The interim financial statements presented herein have been prepared pursuant to the rules and regulations of the Securities and Exchange Commission (“SEC”). Certain information and footnote disclosures normally included in financial statements prepared in accordance with generally accepted accounting principles have been condensed or omitted pursuant to such rules and regulations. The interim financial statements should be read in conjunction with the Company’s annual financial statements for the year ended January 31, 2007, notes and accounting policies thereto included in the Company’s Annual Report on Form 10-KSB as filed with the SEC.

In the opinion of management, all adjustments (consisting only of normal recurring adjustments) which are necessary to provide a fair presentation of operating results for the interim periods presented have been made.  The results of operations for the periods presented are not necessarily indicative of the results to be expected for the year.

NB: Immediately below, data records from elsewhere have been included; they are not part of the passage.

-- pv_equiv track=rewrite | github.com/ghorbani-mohammad/Django-Social-Networks-Crawler | social/notification/utils.py | normalize_job_message_spacing
-- ===== SOURCE A (Python) =====
-- def normalize_job_message_spacing(text: str) -> str:
--     """Ensure desired single-blank-line spacing for LinkedIn job messages.
--
--     Rules:
--     - Exactly one blank line AFTER a line starting with "Region:".
--     - Exactly one blank line BEFORE a line starting with "Location:".
--     - Exactly one blank line AFTER a line starting with "Easy Apply:".
--     """
--     # Normalize newlines and trim overall
--     normalized = text.replace("\r\n", "\n").replace("\r", "\n").strip()
--     lines = normalized.split("\n")
--     result = []
--
--     def starts_with(label: str, line: str) -> bool:
--         return line.lstrip().lower().startswith(label)
--
--     i = 0
--     while i < len(lines):
--         line = lines[i]
--         result.append(line)
--
--         # After Region:
--         if starts_with("region:", line):
--             # Skip any existing blank lines following and add exactly one
--             j = i + 1
--             while j < len(lines) and lines[j].strip() == "":
--                 j += 1
--             if j < len(lines):
--                 result.append("")
--             i = j
--             continue
--
--         # After Easy Apply:
--         if starts_with("easy apply:", line):
--             j = i + 1
--             while j < len(lines) and lines[j].strip() == "":
--                 j += 1
--             if j < len(lines):
--                 result.append("")
--             i = j
--             continue
--
--         # Before Location:
--         if i + 1 < len(lines) and starts_with("location:", lines[i + 1]):
--             if result and result[-1] != "":
--                 result.append("")
--         i += 1
--
--     # Join back; general collapse will handle any accidental doubles
--     return "\n".join(result).strip()
-- ===== SOURCE B (Python) =====
-- def normalize_job_message_spacing(text: str) -> str:
--     """Ensure desired single-blank-line spacing for LinkedIn job messages.
--
--     One forward pass carrying a `skip_blanks` flag instead of inner
--     blank-skipping loops and index lookahead.
--     """
--     normalized = text.replace("\r\n", "\n").replace("\r", "\n").strip()
--     lines = normalized.split("\n")
--
--     def starts_with(label: str, line: str) -> bool:
--         return line.lstrip().lower().startswith(label)
--
--     result = []
--     skip_blanks = False
--     for line in lines:
--         if skip_blanks:
--             if line.strip() == "":
--                 continue
--             result.append("")
--             skip_blanks = False
--         if starts_with("location:", line) and result and result[-1] != "":
--             result.append("")
--         result.append(line)
--         if starts_with("region:", line) or starts_with("easy apply:", line):
--             skip_blanks = True
--     return "\n".join(result).strip()
-- ===== Notes on version B (the rewrite author's own statement) =====
-- stated objective: simpler
-- what changed: Replaces A's index-based while loop with inner blank-skipping loops and a lookahead at lines[i+1] by a single forward for-loop that carries a skip_blanks flag and decides the blank-before-Location on the Location line itself via result[-1].
import Mathlib
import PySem

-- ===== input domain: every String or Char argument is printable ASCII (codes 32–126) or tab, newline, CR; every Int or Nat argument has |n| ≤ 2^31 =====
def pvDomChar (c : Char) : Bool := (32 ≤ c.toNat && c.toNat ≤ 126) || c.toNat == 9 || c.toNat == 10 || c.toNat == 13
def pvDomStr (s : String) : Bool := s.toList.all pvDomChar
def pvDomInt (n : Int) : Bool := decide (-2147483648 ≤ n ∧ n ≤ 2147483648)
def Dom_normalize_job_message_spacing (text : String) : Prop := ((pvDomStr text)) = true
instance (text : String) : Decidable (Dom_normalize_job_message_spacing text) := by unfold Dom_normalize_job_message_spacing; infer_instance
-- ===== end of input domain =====

-- B replaces A's index-based while loop (with inner blank-skipping loops and a lines[i+1]
-- lookahead) by one forward for-loop carrying a skip_blanks flag; objective: simpler.


-- ===== PORT A =====
-- def starts_with(label, line): return line.lstrip().lower().startswith(label)
def pvStartsWithA (label line : String) : Bool :=
  PySem.Str.startswith (PySem.Str.lower (PySem.Str.lstrip line)) label

-- inner `while j < len(lines) and lines[j].strip() == "": j += 1`, as the remaining suffix
def pvSkipBlanksA : List String → List String
  | [] => []
  | l :: rest => if PySem.Str.strip l == "" then pvSkipBlanksA rest else l :: rest

-- needed by pvLoopA's decreasing_by
lemma pvSkipBlanksA_length_le (l : List String) : (pvSkipBlanksA l).length ≤ l.length := by
  induction l with
  | nil => simp [pvSkipBlanksA]
  | cons x xs ih =>
    simp only [pvSkipBlanksA]; split
    · simp; omega
    · simp

-- the `while i < len(lines)` loop over the remaining suffix of lines, accumulating result
def pvLoopA : List String → List String → List String
  | [], result => result
  | line :: rest, result =>
    let result1 := result ++ [line]
    if pvStartsWithA "region:" line then
      let rest' := pvSkipBlanksA rest
      pvLoopA rest' (if rest'.isEmpty then result1 else result1 ++ [""])
    else if pvStartsWithA "easy apply:" line then
      let rest' := pvSkipBlanksA rest
      pvLoopA rest' (if rest'.isEmpty then result1 else result1 ++ [""])
    else
      pvLoopA rest
        (match rest with
          | next :: _ =>
            if pvStartsWithA "location:" next && !result1.isEmpty
                && PySem.List.pyGetD result1 (-1) "" != "" then
              result1 ++ [""]
            else result1
          | [] => result1)
  termination_by l _ => l.length
  decreasing_by
  · exact Nat.lt_succ_of_le (pvSkipBlanksA_length_le rest)
  · exact Nat.lt_succ_of_le (pvSkipBlanksA_length_le rest)
  · simp

def normalize_job_message_spacing (text : String) : String :=
  let normalized :=
    PySem.Str.strip (PySem.Str.replace (PySem.Str.replace text "\r\n" "\n") "\r" "\n")
  let lines := (PySem.Str.split? normalized "\n").getD []
  PySem.Str.strip (PySem.Str.join "\n" (pvLoopA lines []))

-- ===== PORT B =====
def pvStartsWithB (label line : String) : Bool :=
  PySem.Str.startswith (PySem.Str.lower (PySem.Str.lstrip line)) label

-- one iteration of Source B's for-loop; state = (result, skip_blanks)
def pvStepB (st : List String × Bool) (line : String) : List String × Bool :=
  match st with
  | (result, skip) =>
    if skip && (PySem.Str.strip line == "") then (result, true)
    else
      let result := if skip then result ++ [""] else result
      let result :=
        if pvStartsWithB "location:" line && !result.isEmpty
            && PySem.List.pyGetD result (-1) "" != "" then
          result ++ [""]
        else result
      (result ++ [line],
       pvStartsWithB "region:" line || pvStartsWithB "easy apply:" line)

def normalize_job_message_spacing_alt (text : String) : String :=
  let normalized :=
    PySem.Str.strip (PySem.Str.replace (PySem.Str.replace text "\r\n" "\n") "\r" "\n")
  let lines := (PySem.Str.split? normalized "\n").getD []
  PySem.Str.strip (PySem.Str.join "\n" ((lines.foldl pvStepB ([], false)).1))

-- ===== PRECONDITION & SPEC =====
def Spec_normalize_job_message_spacing (text : String) (out : String) : Prop := out = normalize_job_message_spacing_alt text
instance (text : String) (out : String) : Decidable (Spec_normalize_job_message_spacing text out) := by unfold Spec_normalize_job_message_spacing; infer_instance

-- ===== CLAIM (what is proved, stated in full; the proofs are below) =====
def Claim_equal_normalize_job_message_spacing : Prop := ∀ (text : String), Dom_normalize_job_message_spacing text → Spec_normalize_job_message_spacing text (normalize_job_message_spacing text)

-- ===== LEMMAS AND PROOFS =====

-- a "region:" / "easy apply:" line is never a "location:" line (first characters differ)
lemma pvNotLoc_of_prefix {p : List Char} (line : String) (hp : p ≠ [])
    (hne : p.head hp ≠ 'l')
    (h : PySem.Str.startswith (PySem.Str.lower (PySem.Str.lstrip line)) (String.ofList p) = true) :
    pvStartsWithB "location:" line = false := by
  unfold pvStartsWithB
  rw [PySem.Str.startswith_eq] at h ⊢
  rw [show ("location:".toList) = ['l','o','c','a','t','i','o','n',':'] from rfl]
  by_contra hb
  rw [Bool.not_eq_false, PySem.Chars.startswith_iff] at hb
  rw [PySem.Chars.startswith_iff] at h
  simp at h
  obtain ⟨t1, ht1⟩ := h
  obtain ⟨t2, ht2⟩ := hb
  simp only [PySem.Str.toList_lower, PySem.Str.toList_lstrip] at ht2
  rw [← ht1] at ht2
  cases p with
  | nil => exact hp rfl
  | cons a q =>
    simp at ht2
    exact hne (by simp; exact ht2.1.symm)

lemma pvNotLoc_of_region (line : String) (h : pvStartsWithA "region:" line = true) :
    pvStartsWithB "location:" line = false := by
  unfold pvStartsWithA at h
  exact pvNotLoc_of_prefix (p := ['r','e','g','i','o','n',':']) line (by simp) (by decide) h

lemma pvNotLoc_of_ea (line : String) (h : pvStartsWithA "easy apply:" line = true) :
    pvStartsWithB "location:" line = false := by
  unfold pvStartsWithA at h
  exact pvNotLoc_of_prefix (p := ['e','a','s','y',' ','a','p','p','l','y',':']) line (by simp)
    (by decide) h

lemma pvStepB_skip_nonblank (result : List String) (line : String)
    (h : (PySem.Str.strip line == "") = false) :
    pvStepB (result, true) line = pvStepB (result ++ [""], false) line := by
  simp [pvStepB, h, PySem.List.pyGetD_neg_one_append_singleton]

-- running B's loop from a skip_blanks=true state = A's blank skip, then one "" if lines remain
lemma pvFoldB_skip (l : List String) (r : List String) :
    (l.foldl pvStepB (r, true)).1 =
      (if (pvSkipBlanksA l).isEmpty then r
       else ((pvSkipBlanksA l).foldl pvStepB (r ++ [""], false)).1) := by
  induction l with
  | nil => simp [pvSkipBlanksA]
  | cons x xs ih =>
    by_cases hb : (PySem.Str.strip x == "") = true
    · have hstep : pvStepB (r, true) x = (r, true) := by simp [pvStepB, hb]
      simp only [List.foldl_cons, hstep, pvSkipBlanksA, hb, if_pos]
      exact ih
    · simp only [Bool.not_eq_true] at hb
      simp only [List.foldl_cons, pvSkipBlanksA, hb, Bool.false_eq_true,
        pvStepB_skip_nonblank r x hb]
      simp

-- main invariant: if the next line is a Location line, r already ends with "" (or is empty)
lemma pvMain : ∀ (n : Nat) (l r : List String), l.length ≤ n →
    (∀ x xs, l = x :: xs → pvStartsWithB "location:" x = true →
      PySem.List.pyGetD r (-1) "" = "") →
    pvLoopA l r = (l.foldl pvStepB (r, false)).1 := by
  intro n
  induction n with
  | zero =>
    intro l r hlen _
    have hl : l = [] := List.eq_nil_of_length_eq_zero (Nat.le_zero.mp hlen)
    subst hl; simp [pvLoopA]
  | succ m ih =>
    intro l r hlen hinv
    cases l with
    | nil => simp [pvLoopA]
    | cons line rest =>
      have hlen' : rest.length ≤ m := by simp at hlen; omega
      by_cases hr : pvStartsWithA "region:" line = true
      · have hloc := pvNotLoc_of_region line hr
        have hstep : pvStepB (r, false) line = (r ++ [line], true) := by
          simp [pvStepB, hloc]
          left; exact hr
        rw [List.foldl_cons, hstep, pvFoldB_skip, pvLoopA.eq_def]
        simp only [if_pos hr]
        by_cases he : (pvSkipBlanksA rest).isEmpty
        · have hnil : pvSkipBlanksA rest = [] := List.isEmpty_iff.mp he
          simp [hnil, pvLoopA]
        · simp only [he, Bool.false_eq_true]
          exact ih _ _ (le_trans (pvSkipBlanksA_length_le rest) hlen')
            (fun x xs hx hlocx => PySem.List.pyGetD_neg_one_append_singleton _ _ _)
      · by_cases hea : pvStartsWithA "easy apply:" line = true
        · have hloc := pvNotLoc_of_ea line hea
          have hstep : pvStepB (r, false) line = (r ++ [line], true) := by
            simp [pvStepB, hloc]
            right; exact hea
          rw [List.foldl_cons, hstep, pvFoldB_skip, pvLoopA.eq_def]
          simp only [if_neg hr, if_pos hea]
          by_cases he : (pvSkipBlanksA rest).isEmpty
          · have hnil : pvSkipBlanksA rest = [] := List.isEmpty_iff.mp he
            simp [hnil, pvLoopA]
          · simp only [he, Bool.false_eq_true]
            exact ih _ _ (le_trans (pvSkipBlanksA_length_le rest) hlen')
              (fun x xs hx hlocx => PySem.List.pyGetD_neg_one_append_singleton _ _ _)
        · -- normal line
          have hstep : pvStepB (r, false) line = (r ++ [line], false) := by
            by_cases hll : pvStartsWithB "location:" line = true
            · have hr0 : PySem.List.pyGetD r (-1) "" = "" := hinv line rest rfl hll
              simp [pvStepB, hr0]
              exact ⟨by simpa using hr, by simpa using hea⟩
            · simp only [Bool.not_eq_true] at hll
              simp [pvStepB, hll]
              exact ⟨by simpa using hr, by simpa using hea⟩
          rw [List.foldl_cons, hstep]
          cases rest with
          | nil => rw [pvLoopA.eq_def]; simp [hr, hea, pvLoopA]
          | cons next rest2 =>
            have hlast : PySem.List.pyGetD (r ++ [line]) (-1) "" = line :=
              PySem.List.pyGetD_neg_one_append_singleton _ _ _
            rw [pvLoopA.eq_def]
            simp only [if_neg hr, if_neg hea]
            by_cases hcond : (pvStartsWithA "location:" next && !(r ++ [line]).isEmpty
                && PySem.List.pyGetD (r ++ [line]) (-1) "" != "") = true
            · rw [if_pos hcond]
              have hln : pvStartsWithB "location:" next = true := by
                simp at hcond; exact hcond.1
              have hne' : ¬ line = "" := by
                simp [hlast] at hcond; exact hcond.2
              rw [ih _ _ (by simpa using hlen')
                (fun x xs hx hlocx => PySem.List.pyGetD_neg_one_append_singleton _ _ _)]
              have h0 : PySem.List.pyGetD (r ++ [line, ""]) (-1) "" = "" := by
                simpa using PySem.List.pyGetD_neg_one_append_singleton (r ++ [line]) ("" : String) ""
              have hstep2 : pvStepB (r ++ [line] ++ [""], false) next
                  = pvStepB (r ++ [line], false) next := by
                simp [pvStepB, hln, hlast, hne', h0]
              rw [List.foldl_cons, List.foldl_cons, hstep2]
            · rw [if_neg hcond]
              refine ih _ _ (by simpa using hlen') ?_
              intro x xs hx hlocx
              cases hx
              rw [hlast]
              by_contra hne
              apply hcond
              simp [hlast]
              exact ⟨hlocx, hne⟩

-- ===== VERDICT (by name: the statement is the Claim_ definition above) =====
theorem normalize_job_message_spacing_spec : Claim_equal_normalize_job_message_spacing := by
  intro text _
  unfold Spec_normalize_job_message_spacing normalize_job_message_spacing normalize_job_message_spacing_alt
  exact congrArg (fun l => PySem.Str.strip (PySem.Str.join "\n" l))
    (pvMain _ _ [] le_rfl (by intro x xs _ _; rfl))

Interim financial data presented herein are unaudited.

Reorganization

Effective May 19, 2005, Organic Soils.com, Inc. (“Organic Soils.com”) entered into an Agreement and Plan of Reorganization with Inhibetex Therapeutics, Inc.  The Agreement provided for the reorganization of Inhibetex with Organic Soils.com, with the surviving entity adopting the name Inhibiton Therapeutics, Inc. (the “Company”).  In connection with the Agreement, Organic Soils.com acquired all of the issued and outstanding common shares of Inhibetex, on a fully-diluted basis, in exchange for 11,128,000 shares of Organic Soils.com common stock.  At the closing of the Agreement, the shareholders of Inhibetex held  82.7% of the outstanding common stock of Organic Soils.com, resulting in a change in control.

This acquisition was treated as a recapitalization of Inhibetex, with Organic Soils.com as the legal surviving entity.  Since Organic Soils.com had, prior to the recapitalization, minimal assets and no operations, the recapitalization has been accounted for as the sale of 2,323,000 shares of Organic Soils.com common stock for net assets of Inhibetex.  Costs of the transaction were charged to the period in which they were incurred.


F-6

      
INHIBITON THERAPEUTICS, INC.
(A Development Stage Company)
Notes to Condensed Financial Statements
(Unaudited)
 

Derivative Instruments

In connection with the issuances of equity instruments or debt, the Company may issue options or warrants to purchase common stock. In certain circumstances, these options or warrants may be classified as liabilities, rather than as equity. In addition, the equity instrument or debt may contain embedded derivative instruments, such as conversion options or listing requirements, which in certain circumstances may be required to be bifurcated from the associated host instrument and accounted for separately as a derivative liability instrument. The Company accounts for derivative instruments under the provisions of SFAS No. 133, "Accounting for Derivative Instruments and Hedging Activities".


Note 2:  Related Party

At October 31, 2007, the Company owed its officers a total of $305,400 for management services.  The Board of Directors has estimated the value of management services at the monthly rate of $8,000 and $2,000 for the president and treasurer, respectively.  The estimates were determined by comparing the level of effort to the cost of similar labor in the local market.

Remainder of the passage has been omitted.